Mediastinal tumours may either be benign or malignant; more than two-thirds of which are benign,1 but patients with symptoms at presentation are more likely to be malignant.2
For adults, the most common mediastinal tumours are primary thymic neoplasms, thyroid masses and lymphoma.3 Although definite consensus on mediastinal neurogenic tumours as to its age and gender predilections are conflicting, studies are in agreement that neurogenic tumours are most commonly found in the posterior mediastinum.
Neurogenic tumours constitute 21% of all primary mediastinal tumours in adults,4 and are grouped into nerve sheath, ganglion cell and paraganglion cell tumours.5 Of the three, nerve sheath tumours are the most common.
Mediastinal nerve sheath tumours commonly originate from intercostal nerves and sympathetic chain situated at the posterior mediastinum. But recent studies documented nerve sheath tumours to arise, though less frequently, from the vagus nerve,6 phrenic nerve,7 recurrent nerve8 and pulmonary artery,9 areas outside of the posterior mediastinum.
The majority of studies report that neural sheath tumours affect both genders in the 20–50 age groups.10 11 However, these tumours are more common in women.12
Nerve sheath tumours can either be benign or malignant, with the malignant variant to be less common. The benign variant has several subtypes, of which schwannoma and neurofibroma are the most common.13
Schwannomas or neurilemmomas are tumours that originate from Schwann cells derived from neural crest.14 They are slow-growing mass with low potential for malignant transformation.9 Described to be encapsulated and well-circumscribed mass that are often solitary, when it exists as multiple masses, they occur with neurofibromatosis.
Similar to other mediastinal masses, mediastinal schwannomas are clinically asymptomatic unless enlarged that causes compression of nearby structures. With the combined natures of being slow growing and asymptomatic, these tumours are often incidentally found radiographically for other purposes.

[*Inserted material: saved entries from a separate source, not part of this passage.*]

-- ===== PORT A =====
-- heapq is modelled by its heap CONTENTS: heappush adds the element, heappop removes the smallest.
-- This is exact here because every triple pushed in one run has a distinct customer id (third
-- component), so "the smallest element" is determined by the contents alone.
def heapMin? (h : List (Int × Int × Int)) : Option (Int × Int × Int) :=
  match h with
  | [] => none
  | x :: xs => some (xs.foldl (fun m y => if lt3 y m then y else m) x)

def heapPop (h : List (Int × Int × Int)) : Option ((Int × Int × Int) × List (Int × Int × Int)) :=
  (heapMin? h).map (fun m => (m, h.erase m))

-- inner `while sort_list and sort_list[-1][0]==start_t:` (pop from the back, heappush)
def pushLoopA (r : List Int) (s : Int) (sl : List (Int × Int)) (heap : List (Int × Int × Int)) :
    List (Int × Int) × List (Int × Int × Int) :=
  match hl : sl.getLast? with
  | none => (sl, heap)
  | some (v, i) =>
    if v = s then
      pushLoopA r s sl.dropLast ((PySem.List.pyGetD r i 0, v, i) :: heap)
    else (sl, heap)
termination_by sl.length
decreasing_by
  have hne : sl ≠ [] := by intro h; subst h; simp at hl
  have hpos : 0 < sl.length := List.length_pos_of_ne_nil hne
  simp [List.length_dropLast]; omega
-- pv_equiv track=rewrite | github.com/wpjwegman/tournament-organizer-system | documents/scripts/fix_markdown_lint.py | fix_yaml_front_matter_spacing
-- ===== SOURCE A (Python) =====
-- from typing import List
--
-- def fix_yaml_front_matter_spacing(lines: List[str]) -> List[str]:
--     """Fix YAML front matter list spacing issues."""
--     result = []
--     in_front_matter = False
--
--     for i, line in enumerate(lines):
--         if i == 0 and line.strip() == "---":
--             in_front_matter = True
--             result.append(line)
--         elif in_front_matter and line.strip() == "---":
--             in_front_matter = False
--             result.append(line)
--             # Ensure blank line after front matter
--             if i + 1 < len(lines) and lines[i + 1].strip() != "":
--                 result.append("")
--         elif in_front_matter:
--             result.append(line)
--         else:
--             result.append(line)
--
--     return result
-- ===== SOURCE B (Python) =====
-- from typing import List
--
-- def fix_yaml_front_matter_spacing(lines: List[str]) -> List[str]:
--     """Fix YAML front matter list spacing issues."""
--     if not lines or lines[0].strip() != "---":
--         return list(lines)
--     result = list(lines)
--     for j in range(1, len(lines)):
--         if lines[j].strip() == "---":
--             if j + 1 < len(lines) and lines[j + 1].strip() != "":
--                 result.insert(j + 1, "")
--             break
--     return result
-- ===== Notes on version B (the rewrite author's own statement) =====
-- stated objective: simpler
-- what changed: Replaces A's stateful rebuild of the whole list (enumerate loop with an in_front_matter flag appending every line to a fresh result) by a guard on the first line plus a search for the first closing '---', doing at most one insert into a copy of the input.
import Mathlib
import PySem

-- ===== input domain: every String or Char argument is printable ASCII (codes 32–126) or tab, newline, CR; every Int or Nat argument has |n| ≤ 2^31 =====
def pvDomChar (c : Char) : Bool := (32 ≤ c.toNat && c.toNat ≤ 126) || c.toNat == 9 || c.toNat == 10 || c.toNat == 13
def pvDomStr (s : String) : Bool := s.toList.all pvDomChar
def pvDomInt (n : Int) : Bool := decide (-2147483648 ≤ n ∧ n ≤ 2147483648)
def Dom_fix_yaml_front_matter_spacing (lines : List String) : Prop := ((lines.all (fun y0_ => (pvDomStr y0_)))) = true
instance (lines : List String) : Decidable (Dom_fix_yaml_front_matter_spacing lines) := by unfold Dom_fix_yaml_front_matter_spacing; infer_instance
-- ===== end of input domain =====

-- B replaces A's stateful rebuild by a guard plus a single search-and-insert (objective: simpler).

-- ===== PORT A =====
-- A's for-loop over enumerate(lines) with state (result, in_front_matter).
def pvLoopA (lines : List String) : List (Int × String) → (List String × Bool) → (List String × Bool)
  | [], st => st
  | (i, line) :: rest, (result, infm) =>
    pvLoopA lines rest
      (if i = 0 ∧ PySem.Str.strip line = "---" then (result ++ [line], true)
       else if infm ∧ PySem.Str.strip line = "---" then
         ((result ++ [line]) ++
            (if i + 1 < (lines.length : Int) ∧ PySem.Str.strip (PySem.List.pyGetD lines (i + 1) "") ≠ "" then [""] else []),
          false)
       else (result ++ [line], infm))

def fix_yaml_front_matter_spacing (lines : List String) : List String :=
  (pvLoopA lines (PySem.List.enumerate lines) ([], false)).1

-- ===== PORT B =====
def fix_yaml_front_matter_spacing_alt (lines : List String) : List String :=
  match lines with
  | [] => []
  | h :: t =>
    if PySem.Str.strip h ≠ "---" then h :: t
    else
      -- for j in range(1, len(lines)): break at first closing '---' (index j = k+1 here)
      match t.findIdx? (fun l => PySem.Str.strip l == "---") with
      | none => h :: t
      | some k =>
        if ((k : Int) + 2 < ((h :: t).length : Int)) ∧ PySem.Str.strip (t.getD (k + 1) "") ≠ "" then
          PySem.List.insert (h :: t) ((k : Int) + 2) ""
        else h :: t

-- ===== PRECONDITION & SPEC =====
def Spec_fix_yaml_front_matter_spacing (lines : List String) (out : List String) : Prop := out = fix_yaml_front_matter_spacing_alt lines
instance (lines : List String) (out : List String) : Decidable (Spec_fix_yaml_front_matter_spacing lines out) := by unfold Spec_fix_yaml_front_matter_spacing; infer_instance

-- ===== CLAIM (what is proved, stated in full; the proofs are below) =====
def Claim_equal_fix_yaml_front_matter_spacing : Prop := ∀ (lines : List String), Dom_fix_yaml_front_matter_spacing lines → Spec_fix_yaml_front_matter_spacing lines (fix_yaml_front_matter_spacing lines)

-- ===== LEMMAS AND PROOFS =====

-- With the flag off and no index 0 left, the loop just appends every remaining line.
theorem pvLoopA_false (lines : List String) :
    ∀ (ps : List (Int × String)) (r : List String),
      (∀ p ∈ ps, p.1 ≠ 0) → pvLoopA lines ps (r, false) = (r ++ ps.map Prod.snd, false) := by
  intro ps
  induction ps with
  | nil => intro r _; simp [pvLoopA]
  | cons p rest ih =>
    intro r hne
    obtain ⟨i, line⟩ := p
    have hi : i ≠ 0 := hne (i, line) (List.mem_cons_self ..)
    simp only [pvLoopA]
    rw [if_neg (by simp [hi]), if_neg (by simp)]
    rw [ih (r ++ [line]) (fun q hq => hne q (List.mem_cons_of_mem _ hq))]
    simp

theorem pv_enum_ne_zero (t : List String) (m : Nat) :
    ∀ p ∈ PySem.List.enumerate t ((m : Int) + 1), p.1 ≠ 0 := by
  intro p hp
  rw [PySem.List.mem_enumerate_iff] at hp
  obtain ⟨k, hk, rfl⟩ := hp
  simp
  omega

theorem pv_getD_eq (lines : List String) (n : Nat) (t : List String)
    (hdrop : lines.drop (n + 1) = t) (j : Nat) :
    PySem.List.pyGetD lines ((n : Int) + 1 + (j : Int)) "" = t.getD j "" := by
  have hc : ((n : Int) + 1 + (j : Int)) = ((n + 1 + j : Nat) : Int) := by push_cast; ring
  rw [hc, PySem.List.pyGetD_natCast]
  have h2 := congrArg (fun l => l[j]?) hdrop
  simp only [List.getElem?_drop] at h2
  simp [List.getD, ← h2]

theorem pvLoopA_true (lines : List String) :
    ∀ (t : List String) (n : ℕ) (r : List String), lines.drop (n + 1) = t →
      pvLoopA lines (PySem.List.enumerate t ((n : Int) + 1)) (r, true) =
        (match t.findIdx? (fun l => PySem.Str.strip l == "---") with
         | none => (r ++ t, true)
         | some k =>
            (r ++ t.take (k + 1) ++
              (if k + 1 < t.length ∧ PySem.Str.strip (t.getD (k + 1) "") ≠ "" then [""] else []) ++
              t.drop (k + 1), false)) := by
  intro t
  induction t with
  | nil => intro n r _; simp [pvLoopA, PySem.List.enumerate]
  | cons x xs ih =>
    intro n r hdrop
    have hlen : n + 1 < lines.length := by
      by_contra h
      have : lines.drop (n + 1) = [] := List.drop_eq_nil_of_le (by omega)
      rw [hdrop] at this; exact List.cons_ne_nil _ _ this
    have hlent : xs.length + (n + 2) = lines.length := by
      have := congrArg List.length hdrop
      simp [List.length_drop] at this
      omega
    have hne0 : ¬ (((n : Int) + 1) = 0 ∧ PySem.Str.strip x = "---") := by
      rintro ⟨h, -⟩; omega
    rw [PySem.List.enumerate_cons]
    by_cases hx : PySem.Str.strip x = "---"
    · -- closing line found at this position
      simp only [pvLoopA]
      rw [if_neg hne0, if_pos (by simp [hx])]
      rw [pvLoopA_false lines _ _ (by
        have := pv_enum_ne_zero xs (n + 1)
        intro p hp
        refine this p ?_
        have hc : (n : Int) + 1 + 1 = ((n + 1 : Nat) : Int) + 1 := by push_cast; ring
        rwa [hc] at hp)]
      have hguard : (((n : Int) + 1 + 1 < (lines.length : Int)) ∧
          PySem.Str.strip (PySem.List.pyGetD lines ((n : Int) + 1 + 1) "") ≠ "") ↔
          (0 + 1 < (x :: xs).length ∧ PySem.Str.strip ((x :: xs).getD (0 + 1) "") ≠ "") := by
        have hg1 : PySem.List.pyGetD lines ((n : Int) + 1 + 1) "" = (x :: xs).getD 1 "" := by
          have := pv_getD_eq lines n (x :: xs) hdrop 1
          simpa using this
        rw [hg1]
        constructor
        · rintro ⟨ha, hb⟩
          exact ⟨by simp; omega, hb⟩
        · rintro ⟨ha, hb⟩
          refine ⟨?_, hb⟩
          simp at ha
          push_cast
          omega
      rw [List.findIdx?_cons,
        if_pos (show (PySem.Str.strip x == "---") = true by simp [hx])]
      simp only [PySem.List.map_snd_enumerate]
      simp only [List.take_succ_cons, List.take_zero, List.drop_succ_cons, List.drop_zero]
      by_cases hg : 0 + 1 < (x :: xs).length ∧ PySem.Str.strip ((x :: xs).getD (0 + 1) "") ≠ ""
      · rw [if_pos (hguard.mpr hg), if_pos (by simpa using hg)]
      · rw [if_neg (fun h => hg (hguard.mp h)), if_neg (by simpa using hg)]
    · -- not the closing line: stay in front matter
      simp only [pvLoopA]
      rw [if_neg hne0, if_neg (by simp [hx])]
      have hdrop' : lines.drop (n + 1 + 1) = xs := by
        have h2 : (lines.drop (n + 1)).drop 1 = xs := by rw [hdrop]; simp
        rw [List.drop_drop] at h2
        exact h2
      have hc : (n : Int) + 1 + 1 = ((n + 1 : ℕ) : Int) + 1 := by push_cast; ring
      rw [hc, ih (n + 1) (r ++ [x]) hdrop']
      rw [List.findIdx?_cons, if_neg (by simp [hx])]
      cases hfi : xs.findIdx? (fun l => PySem.Str.strip l == "---") with
      | none => simp
      | some k =>
        simp only [Option.map_some, List.length_cons, List.getD_cons_succ,
          List.take_succ_cons, List.drop_succ_cons, Nat.add_lt_add_iff_right]
        simp

theorem pv_main : ∀ (lines : List String),
    fix_yaml_front_matter_spacing lines = fix_yaml_front_matter_spacing_alt lines := by
  intro lines
  match lines with
  | [] => rfl
  | h :: t =>
    unfold fix_yaml_front_matter_spacing fix_yaml_front_matter_spacing_alt
    rw [PySem.List.enumerate_cons]
    by_cases hh : PySem.Str.strip h = "---"
    · simp only [pvLoopA]
      rw [if_pos (by simp [hh]), if_neg (by simp [hh])]
      simp only [List.nil_append]
      have h01 : (0 : Int) + 1 = ((0 : ℕ) : Int) + 1 := by norm_num
      rw [h01, pvLoopA_true (h :: t) t 0 [h] (by simp)]
      cases hfi : t.findIdx? (fun l => PySem.Str.strip l == "---") with
      | none => simp
      | some k =>
        have hk : k < t.length := (List.findIdx?_eq_some_iff_findIdx_eq.mp hfi).1
        simp only
        by_cases hg : k + 1 < t.length ∧ PySem.Str.strip (t.getD (k + 1) "") ≠ ""
        · rw [if_pos hg, if_pos (by
            refine ⟨?_, hg.2⟩
            have := hg.1
            simp only [List.length_cons]
            push_cast
            omega)]
          have hcast : ((k : Int) + 2) = ((k + 2 : ℕ) : Int) := by push_cast; ring
          rw [hcast, PySem.List.insert_natCast _ _ _ (by simp; omega)]
          have ht : (h :: t).take (k + 2) = h :: t.take (k + 1) := by
            simp [List.take_succ_cons]
          have hd : (h :: t).drop (k + 2) = t.drop (k + 1) := by
            simp [List.drop_succ_cons]
          rw [ht, hd]
          simp
        · rw [if_neg hg, if_neg (by
            rintro ⟨ha, hb⟩
            refine hg ⟨?_, hb⟩
            simp only [List.length_cons] at ha
            push_cast at ha
            omega)]
          simp
    · simp only [pvLoopA]
      rw [if_neg (by simp [hh]), if_neg (by simp), if_pos (by simp [hh])]
      rw [pvLoopA_false (h :: t) _ _ (by
        have := pv_enum_ne_zero t 0
        intro p hp
        refine this p ?_
        have hc : (0 : Int) + 1 = ((0 : Nat) : Int) + 1 := by norm_num
        rwa [hc] at hp)]
      simp [PySem.List.map_snd_enumerate]

-- ===== VERDICT (by name: the statement is the Claim_ definition above) =====
theorem fix_yaml_front_matter_spacing_spec : Claim_equal_fix_yaml_front_matter_spacing := by
  intro lines _
  exact pv_main lines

When large enough, chest X-ray shows mediastinal schwannomas as homogenous opacity. However, CT and MRI are better tools in assisting in the diagnosis of these mediastinal masses and for preoperative planning through the characteristics of the mass and its relationship to neighbouring structures.
On CT, schwannomas are well-defined homogenous masses that appear heterogeneous with intravenous contrast administration,15 with low attenuation areas representing hypocellularity or cystic degeneration.16 On the other hand, schwannomas on MRI show heterogeneous signal intensities on T1-weighted and T2-weighted sequences, with hyperintensity in T2 images indicating cystic degeneration.15
Another imaging study that has additional advantage of knowing the metabolic activity of masses is the FDG-PET. There have been recent interests in the application of FDG-PET in mediastinal mass.17 Though increase uptake in FDG-PET may lean towards malignancy, other more benign conditions such as infection and inflammatory processes are also possible. And in schwannomas specifically, FDG uptake is variable.18
However, imaging studies does not give a definitive diagnosis. Because mediastinal schwannomas are less common especially outside that of the posterior mediastinum, options are usually sought first to determine the histology of the mass. Biopsy can be done via mediastinoscopy, EBUS-TBNA or endoscopic ultrasound-guided fine needle aspiration (EUS-FNA). Another option is to do intraoperative frozen section of the mass during VATS.
Among the four above-mentioned options, mediastinoscopy and VATS are more invasive than EBUS-TBNA and EUS-FNA, thus making the use of the latter two more attractive.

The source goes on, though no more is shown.